Dans un autre registre, mais toujours dans l'optique de la construction européenne, il déplore le manque d'éducation économique des Français, et s'indigne de l'incapacité des partis politiques à construire un programme économique (il a eu l'occasion de tacler le MoDem en fin de soirée à ce propos... Jean Peyrelevade saura apprécier :-(...); les discours économiques sont nuls et incompréhensibles. La France porte d'autres handicaps, elle n'est pas à l'aise vis à vis de l'Europe, ne sait pas en parler non plus, et l'inexistence d'une Europe politique n'arrange bien sûr pas nos affaires... mais comme chez nous, on a tendance à confondre politique et puissance, on ne risque pas d'avancer... Seule la politique permet de définir et mettre en oeuvre une stratégie, alors qu'une puissance sans stratégie n'apporte rien de bon... et ne permet pas d'obtenir les résultats escomptés. Lire Notre Europe, - ouvrage collectif écrit par Michel Rocard, mais aussi Nicole Gnesotto, et avec la participation de grands noms tels que Geremek (son dernier texte), Cohn-Bendit, Jouyet, Lamassoure - ,lire ce livre donc, c'est se préparer à mieux comprendre les enjeux des prochaines élections européennes, et s'engager dans l'immense avenir porté par l'Europe qui n'a plus le temps d'apprendre, qui doit s'affranchir du joug britannique dans le cadre du déséquilibre engendré par la crise. On ne parle que de finance, de banques, alors que le déréglement est avant tout social... il y a une vraie opportunité pour l'Europe pour émerger, et sur la base du droit et de la négociation, pour répondre aux besoins de sa population.
Voilà, c'était ma soirée. Du coup, j'ai loupé la conférence de Jean-Pierre Jouyet. Mais ayant croisé Julien Viel lorsque je sortais de la librairie Kléber, je sais de source sûre qu'il nous prépare un compte-rendu sur son blog!
23:31 Publié dans Europe | Lien permanent | Commentaires (1) | Trackbacks (0) | Envoyer cette note | Tags : europe, démocratie, rocard, turquie, crise, ps
11.11.2008
Quand Lille joue le rôle de modèle!
« Si c’était à refaire, je commencerais par la culture » déclara Jean Monnet en parlant certes en premier plan de sa vie, mais également plus subtilement sans doute du projet européen dans sa globalité, qui jusqu'au traité de Maastricht, avait quelque peu négligé cette dimension. Depuis, l'UE qui travaille au dialogue des cultures, vecteur de paix certes, mais aussi de définition d'une identité européenne, cherche encore un peu ses marques, mais on observe une certaine dynamique (cf. site de la Commission Européenne - Culture).
Promouvoir les activités artistiques des compositeurs, des auteurs, et de tous les acteurs de ce domaine est une des étapes de la valorisation de la culture. Pour cela, il faut des modèles, des références. Lille porte cette ambition depuis des années. En 2004, elle est désignée capitale européenne de la culture, récompense ultime d'un dynamisme et d'une implication de toute une ville, de toute une cité, dans un projet d'envergure, à fortes résonnances transfrontalières. Forts de ce succès, les élus vont profiter de cet élan et de ce souffle pour faire perdurer le rayonnement, et initient "Lille 3000", qui permet - entre autres - à des manifestations de "rencontres de cultures" de voir le jour comme par exemple le rendez-vous 2009 :
"du 14 mars au 12 juillet 2009, Europe XXL autour de l’Europe élargie.
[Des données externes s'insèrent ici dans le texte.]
-- pv_equiv track=rewrite | github.com/SirArchy/CoMa-2 | WIP/CoMa_Proggen_HA7.py | _is_triangulation
-- ===== SOURCE A (Python) =====
-- def _is_triangulation(triangles, n):
--     # Überprüfe, ob die gegebenen Dreiecke eine gültige Triangulierung beschreiben
--     # Überprüfe, ob die Eckpunkte von 0 bis n-1 nummeriert sind
--     for tri in triangles:
--         if max(tri) >= n or min(tri) < 0:
--             return False
--     # Überprüfe, ob jede Kante genau einem Dreieck gehört
--     edges = set()
--     for tri in triangles:
--         for i in range(3):
--             edge = tuple(sorted([tri[i], tri[(i+1)%3]]))
--             if edge in edges:
--                 return False
--             else:
--                 edges.add(edge)
--     # Überprüfe, ob die Dreiecke eine zusammenhängende Region bilden
--     visited = set()
--     stack = [0]
--     while stack:
--         v = stack.pop()
--         visited.add(v)
--         for tri in triangles:
--             if v in tri:
--                 for w in tri:
--                     if w != v and w not in visited:
--                         stack.append(w)
--     if visited != set(range(n)):
--         return False
--     return True
-- ===== SOURCE B (Python) =====
-- def _is_triangulation(triangles, n):
--     # vertex range check: every vertex must lie in 0..n-1
--     if any(v < 0 or v >= n for tri in triangles for v in tri):
--         return False
--     # edge uniqueness: collect every (normalised) edge once, then compare counts
--     edges = [(a, b) if a <= b else (b, a)
--              for tri in triangles
--              for a, b in ((tri[0], tri[1]), (tri[1], tri[2]), (tri[2], tri[0]))]
--     if len(set(edges)) != len(edges):
--         return False
--     # connectivity: build the vertex adjacency index once, then a single BFS from 0
--     adj = {}
--     for tri in triangles:
--         for v in tri:
--             adj.setdefault(v, set()).update(tri)
--     seen = {0}
--     queue = [0]
--     for v in queue:
--         for w in adj.get(v, ()):
--             if w not in seen:
--                 seen.add(w)
--                 queue.append(w)
--     return seen == set(range(n))
-- ===== Notes on version B (the rewrite author's own statement) =====
-- stated objective: alternative
-- what changed: B builds a vertex-adjacency index once and runs a single BFS instead of A's DFS that rescans every triangle for each popped vertex, and B tests edge uniqueness by one len(set(edges))==len(edges) comparison on the collected normalised edge list instead of A's incremental membership-then-add loop; it trades A's repeated scans for precomputed lookup structures (a gain only on inputs that reach the connectivity phase).
-- outside the precondition, e.g. on _is_triangulation([[0, 1, 2], [0, 1, 2], [0]], 3): A returns False, B raises IndexError; on _is_triangulation([[0]], 3): A raises IndexError, B raises IndexError
import Mathlib
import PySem

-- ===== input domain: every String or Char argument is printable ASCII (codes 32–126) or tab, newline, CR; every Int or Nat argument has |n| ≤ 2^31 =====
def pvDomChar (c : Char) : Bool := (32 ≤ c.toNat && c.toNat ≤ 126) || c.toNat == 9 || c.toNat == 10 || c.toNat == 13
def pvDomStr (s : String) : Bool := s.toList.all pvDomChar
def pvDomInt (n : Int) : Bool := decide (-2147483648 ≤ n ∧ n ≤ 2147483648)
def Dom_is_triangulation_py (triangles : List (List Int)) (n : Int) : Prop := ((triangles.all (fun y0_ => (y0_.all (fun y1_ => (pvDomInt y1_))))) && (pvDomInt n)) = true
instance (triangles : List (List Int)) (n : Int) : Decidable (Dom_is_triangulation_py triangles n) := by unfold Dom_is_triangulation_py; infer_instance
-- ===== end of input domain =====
La seconde édition de lille3000 part à la découverte d’une Europe redessinée après la chute du mur de Berlin, et qui aura 20 ans en 2009 : Istanbul, Berlin, Riga, Tallinn, Vilnius, Budapest, Bucarest, Varsovie, Ljubljana, Belgrade, Zagreb, Sarajevo, Moscou..."
Rien d'étonnant donc que le "plan musique", exemplaire, ait trouvé sa place dans cette ville européenne! De quoi s'agit-il? Jean-Louis Agobet m'a fait lire un article à ce sujet, qui rappelle par de nombreux aspects le projet qu'il a proposé à Strasbourg (toujours en attente de réponse, cf texte ici), article tiré de La Lettre du Musicien n° 364.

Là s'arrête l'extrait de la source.